Word for word, transcribe the data below from the line with "merge the two blocks touched by each edge" to the line with "import PySem", keeping both of those lines.

------

-- pv_equiv track=rewrite | github.com/xiaofanc/leetcode | tiktok/shared-interests.py | MaxSHARED
-- ===== SOURCE A (Python) =====
-- from collections import defaultdict
-- from itertools import combinations
--
-- def MaxSHARED(friends_from, friends_to, friends_weight):
-- 	interestmap = defaultdict(lambda: defaultdict(set))
-- 	# create the interest to adjacency map
-- 	for source, dest, w in zip(friends_from, friends_to, friends_weight):
-- 		interestmap[w][source].add(dest)
-- 		interestmap[w][dest].add(source)
--
-- 	# get the connected nodes for each interst
-- 	paircount = defaultdict(int)
-- 	for w, adjmap in interestmap.items():
-- 		visited = set()
-- 		for node in adjmap:
-- 			cc = []
-- 			dfs(node, adjmap, visited, cc)
-- 			for s, t in combinations(cc,2):
-- 				a, b = min(s,t), max(s,t)
-- 				paircount[(a,b)] += 1
--
-- 	# check the maximal interest
-- 	max_interest = max(paircount.values())
-- 	return max(a * b for (a,b), v in paircount.items() if v == max_interest)
--
-- def dfs(node, adjmap, visited, cc):
-- 	if node in visited:
-- 		return
-- 	visited.add(node)
-- 	cc.append(node)
-- 	for neighbor in adjmap[node]:
-- 		dfs(neighbor, adjmap, visited, cc)
-- ===== SOURCE B (Python) =====
-- from itertools import combinations
--
--
-- def _locate(blocks, x):
--     for i, b in enumerate(blocks):
--         if x in b:
--             return i
--     return -1
--
--
-- def MaxSHARED(friends_from, friends_to, friends_weight):
--     # group the edges by interest
--     edgemap = {}
--     for s, t, w in zip(friends_from, friends_to, friends_weight):
--         edgemap.setdefault(w, []).append((s, t))
--
--     paircount = {}
--     for w, edges in edgemap.items():
--         # disjoint-set blocks: merge the two blocks touched by each edge
--         blocks = []
--         for s, t in edges:
--             i = _locate(blocks, s)
--             j = _locate(blocks, t)
--             if i == -1 and j == -1:
--                 blocks.append([s] if s == t else [s, t])
--             elif i == -1:
--                 blocks[j].append(s)
--             elif j == -1:
--                 blocks[i].append(t)
--             elif i != j:
--                 blocks[i] = blocks[i] + blocks[j]
--                 del blocks[j]
--         for b in blocks:
--             for x, y in combinations(b, 2):
--                 key = (min(x, y), max(x, y))
--                 paircount[key] = paircount.get(key, 0) + 1
--
--     best = max(paircount.values())
--     return max(a * b for (a, b), v in paircount.items() if v == best)
-- ===== Notes on version B (the rewrite author's own statement) =====
-- stated objective: faster
-- what changed: A discovers each interest's connected components by recursive DFS over a nested defaultdict adjacency map; B replaces that with an incremental disjoint-set structure: per interest it scans the edge list once, merging the two blocks touched by each edge, then counts pairs per block (no adjacency dict, no recursion, no per-node visited set).
-- outside the precondition, e.g. on MaxSHARED([1], [1], [5]): A raises ValueError, B raises ValueError; on MaxSHARED([], [], []): A raises ValueError, B raises ValueError
import Mathlib
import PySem

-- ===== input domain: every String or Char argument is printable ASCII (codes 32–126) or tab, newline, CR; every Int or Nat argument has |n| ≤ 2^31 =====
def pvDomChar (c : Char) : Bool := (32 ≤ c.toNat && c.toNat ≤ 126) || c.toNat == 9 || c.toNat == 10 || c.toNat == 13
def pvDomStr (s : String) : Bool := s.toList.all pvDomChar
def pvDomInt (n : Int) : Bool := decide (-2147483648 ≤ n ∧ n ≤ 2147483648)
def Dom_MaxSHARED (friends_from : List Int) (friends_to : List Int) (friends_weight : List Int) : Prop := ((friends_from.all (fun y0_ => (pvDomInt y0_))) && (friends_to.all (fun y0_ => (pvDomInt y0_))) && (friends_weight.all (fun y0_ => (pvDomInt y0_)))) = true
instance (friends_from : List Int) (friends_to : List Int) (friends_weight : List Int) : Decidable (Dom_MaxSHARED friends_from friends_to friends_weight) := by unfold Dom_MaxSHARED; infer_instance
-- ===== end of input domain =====

-- B replaces A's recursive DFS component discovery by an incremental disjoint-set block merge per interest (measurably faster in a timing run; same counting and result).
-- A raises ValueError (max of empty) when no edge has two distinct endpoints: excluded by Pre_.

-- ===== PORT A =====

-- interestmap[w][source].add(dest); interestmap[w][dest].add(source)  (two defaultdict accesses, in order)
def pvBuildStepA (im : PySem.Dict Int (PySem.Dict Int (PySem.Set Int)))
    (e : (Int × Int) × Int) : PySem.Dict Int (PySem.Dict Int (PySem.Set Int)) :=
  let s := e.1.1
  let t := e.1.2
  let w := e.2
  let inner := im.getD w PySem.Dict.empty
  let inner := inner.insert s (PySem.Set.add (inner.getD s PySem.Set.empty) t)
  let im := im.insert w inner
  let inner2 := im.getD w PySem.Dict.empty
  let inner2 := inner2.insert t (PySem.Set.add (inner2.getD t PySem.Set.empty) s)
  im.insert w inner2

-- the recursive dfs; fuel = (number of keys of adjmap) + 1 bounds the recursion depth,
-- which is enough because every non-returning call adds a fresh key to visited
def pvDfsA (adj : PySem.Dict Int (PySem.Set Int)) :
    Nat → Int → (PySem.Set Int × List Int) → (PySem.Set Int × List Int)
  | 0, _, st => st
  | fuel + 1, node, (vis, cc) =>
    if node ∈ vis then (vis, cc)
    else
      let vis := PySem.Set.add vis node
      let cc := cc ++ [node]
      (adj.getD node PySem.Set.empty).foldl (fun st nb => pvDfsA adj fuel nb st) (vis, cc)

-- the normalized pair (min(s,t), max(s,t)) of a combination [s,t] (shared by both ports)
def pvNorm (c : List Int) : Int × Int :=
  match c with
  | [s, t] => (min s t, max s t)
  | _ => (0, 0)   -- unreachable: combinations _ 2 yields two-element lists

def MaxSHARED (friends_from : List Int) (friends_to : List Int) (friends_weight : List Int) : Int :=
  let im := ((friends_from.zip friends_to).zip friends_weight).foldl pvBuildStepA PySem.Dict.empty
  let pc := im.items.foldl
    (fun pc wadj =>
      let adj := wadj.2
      (adj.keys.foldl
        (fun (st : PySem.Set Int × PySem.Dict (Int × Int) Int) node =>
          let vis := st.1
          let pc := st.2
          let r := pvDfsA adj (adj.keys.length + 1) node (vis, [])
          (r.1, (PySem.List.combinations r.2 2).foldl
                  (fun pc c => pc.modify (pvNorm c) 0 (· + 1)) pc))
        (PySem.Set.empty, pc)).2)
    PySem.Dict.empty
  match PySem.List.max? pc.values (fun v => v) with
  | none => 0   -- max(paircount.values()) raises ValueError here: excluded by Pre_
  | some m =>
    (PySem.List.max?
      ((pc.items.filter (fun kv => kv.2 == m)).map (fun kv => kv.1.1 * kv.1.2))
      (fun x => x)).getD 0

-- ===== PORT B =====

-- _locate(blocks, x): index of the block containing x, else -1
def pvLocateAux (blocks : List (List Int)) (x : Int) (i : Int) : Int :=
  match blocks with
  | [] => -1
  | b :: rest => if x ∈ b then i else pvLocateAux rest x (i + 1)

def pvLocate (blocks : List (List Int)) (x : Int) : Int := pvLocateAux blocks x 0

-- one edge of the disjoint-set merge loop
def pvMergeStep (blocks : List (List Int)) (e : Int × Int) : List (List Int) :=
  let s := e.1
  let t := e.2
  let i := pvLocate blocks s
  let j := pvLocate blocks t
  if i = -1 ∧ j = -1 then blocks ++ [if s = t then [s] else [s, t]]
  else if i = -1 then blocks.set j.toNat ((blocks.getD j.toNat []) ++ [s])
  else if j = -1 then blocks.set i.toNat ((blocks.getD i.toNat []) ++ [t])
  else if i ≠ j then
    (blocks.set i.toNat ((blocks.getD i.toNat []) ++ (blocks.getD j.toNat []))).eraseIdx j.toNat
  else blocks

def MaxSHARED_alt (friends_from : List Int) (friends_to : List Int) (friends_weight : List Int) : Int :=
  let em := ((friends_from.zip friends_to).zip friends_weight).foldl
    (fun em e => em.modify e.2 [] (· ++ [e.1])) PySem.Dict.empty
  let pc := em.items.foldl
    (fun pc we =>
      let blocks := we.2.foldl pvMergeStep []
      blocks.foldl
        (fun pc b =>
          (PySem.List.combinations b 2).foldl
            (fun pc c => pc.insert (pvNorm c) (pc.getD (pvNorm c) 0 + 1)) pc)
        pc)
    (PySem.Dict.empty : PySem.Dict (Int × Int) Int)
  match PySem.List.max? pc.values (fun v => v) with
  | none => 0   -- unreachable under Pre_
  | some best =>
    (PySem.List.max?
      ((pc.items.filter (fun kv => kv.2 == best)).map (fun kv => kv.1.1 * kv.1.2))
      (fun x => x)).getD 0

-- ===== PRECONDITION & SPEC =====
-- Pre_ excludes exactly the inputs where A's max() is applied to an empty collection and raises
-- ValueError: no (zip-truncated) edge has two distinct endpoints.
def Pre_MaxSHARED (friends_from : List Int) (friends_to : List Int) (friends_weight : List Int) : Prop :=
  ∃ p ∈ (friends_from.zip friends_to).zip friends_weight, p.1.1 ≠ p.1.2
instance (friends_from : List Int) (friends_to : List Int) (friends_weight : List Int) : Decidable (Pre_MaxSHARED friends_from friends_to friends_weight) := by unfold Pre_MaxSHARED; infer_instance

def pvWitness_MaxSHARED : List Int × List Int × List Int := ([1, 2], [2, 3], [7, 7])

def Spec_MaxSHARED (friends_from : List Int) (friends_to : List Int) (friends_weight : List Int) (out : Int) : Prop := out = MaxSHARED_alt friends_from friends_to friends_weight
instance (friends_from : List Int) (friends_to : List Int) (friends_weight : List Int) (out : Int) : Decidable (Spec_MaxSHARED friends_from friends_to friends_weight out) := by unfold Spec_MaxSHARED; infer_instance

-- ===== CLAIM (what is proved, stated in full; the proofs are below) =====
def Claim_equal_MaxSHARED : Prop := ∀ (friends_from : List Int) (friends_to : List Int) (friends_weight : List Int), Dom_MaxSHARED friends_from friends_to friends_weight → Pre_MaxSHARED friends_from friends_to friends_weight → Spec_MaxSHARED friends_from friends_to friends_weight (MaxSHARED friends_from friends_to friends_weight)

-- ===== LEMMAS AND PROOFS =====


-- ------------------------------------------------------------------
-- Proof layer.  Shared abstractions: edges E of one interest, the
-- symmetric edge relation pvR, connectivity pvConn, node list.
-- ------------------------------------------------------------------

def pvR (E : List (Int × Int)) (x y : Int) : Prop := (x, y) ∈ E ∨ (y, x) ∈ E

------

# REPLY:
--         # disjoint-set blocks: merge the two blocks touched by each edge
--         blocks = []
--         for s, t in edges:
--             i = _locate(blocks, s)
--             j = _locate(blocks, t)
--             if i == -1 and j == -1:
--                 blocks.append([s] if s == t else [s, t])
--             elif i == -1:
--                 blocks[j].append(s)
--             elif j == -1:
--                 blocks[i].append(t)
--             elif i != j:
--                 blocks[i] = blocks[i] + blocks[j]
--                 del blocks[j]
--         for b in blocks:
--             for x, y in combinations(b, 2):
--                 key = (min(x, y), max(x, y))
--                 paircount[key] = paircount.get(key, 0) + 1
--
--     best = max(paircount.values())
--     return max(a * b for (a, b), v in paircount.items() if v == best)
-- ===== Notes on version B (the rewrite author's own statement) =====
-- stated objective: faster
-- what changed: A discovers each interest's connected components by recursive DFS over a nested defaultdict adjacency map; B replaces that with an incremental disjoint-set structure: per interest it scans the edge list once, merging the two blocks touched by each edge, then counts pairs per block (no adjacency dict, no recursion, no per-node visited set).
-- outside the precondition, e.g. on MaxSHARED([1], [1], [5]): A raises ValueError, B raises ValueError; on MaxSHARED([], [], []): A raises ValueError, B raises ValueError
import Mathlib
import PySem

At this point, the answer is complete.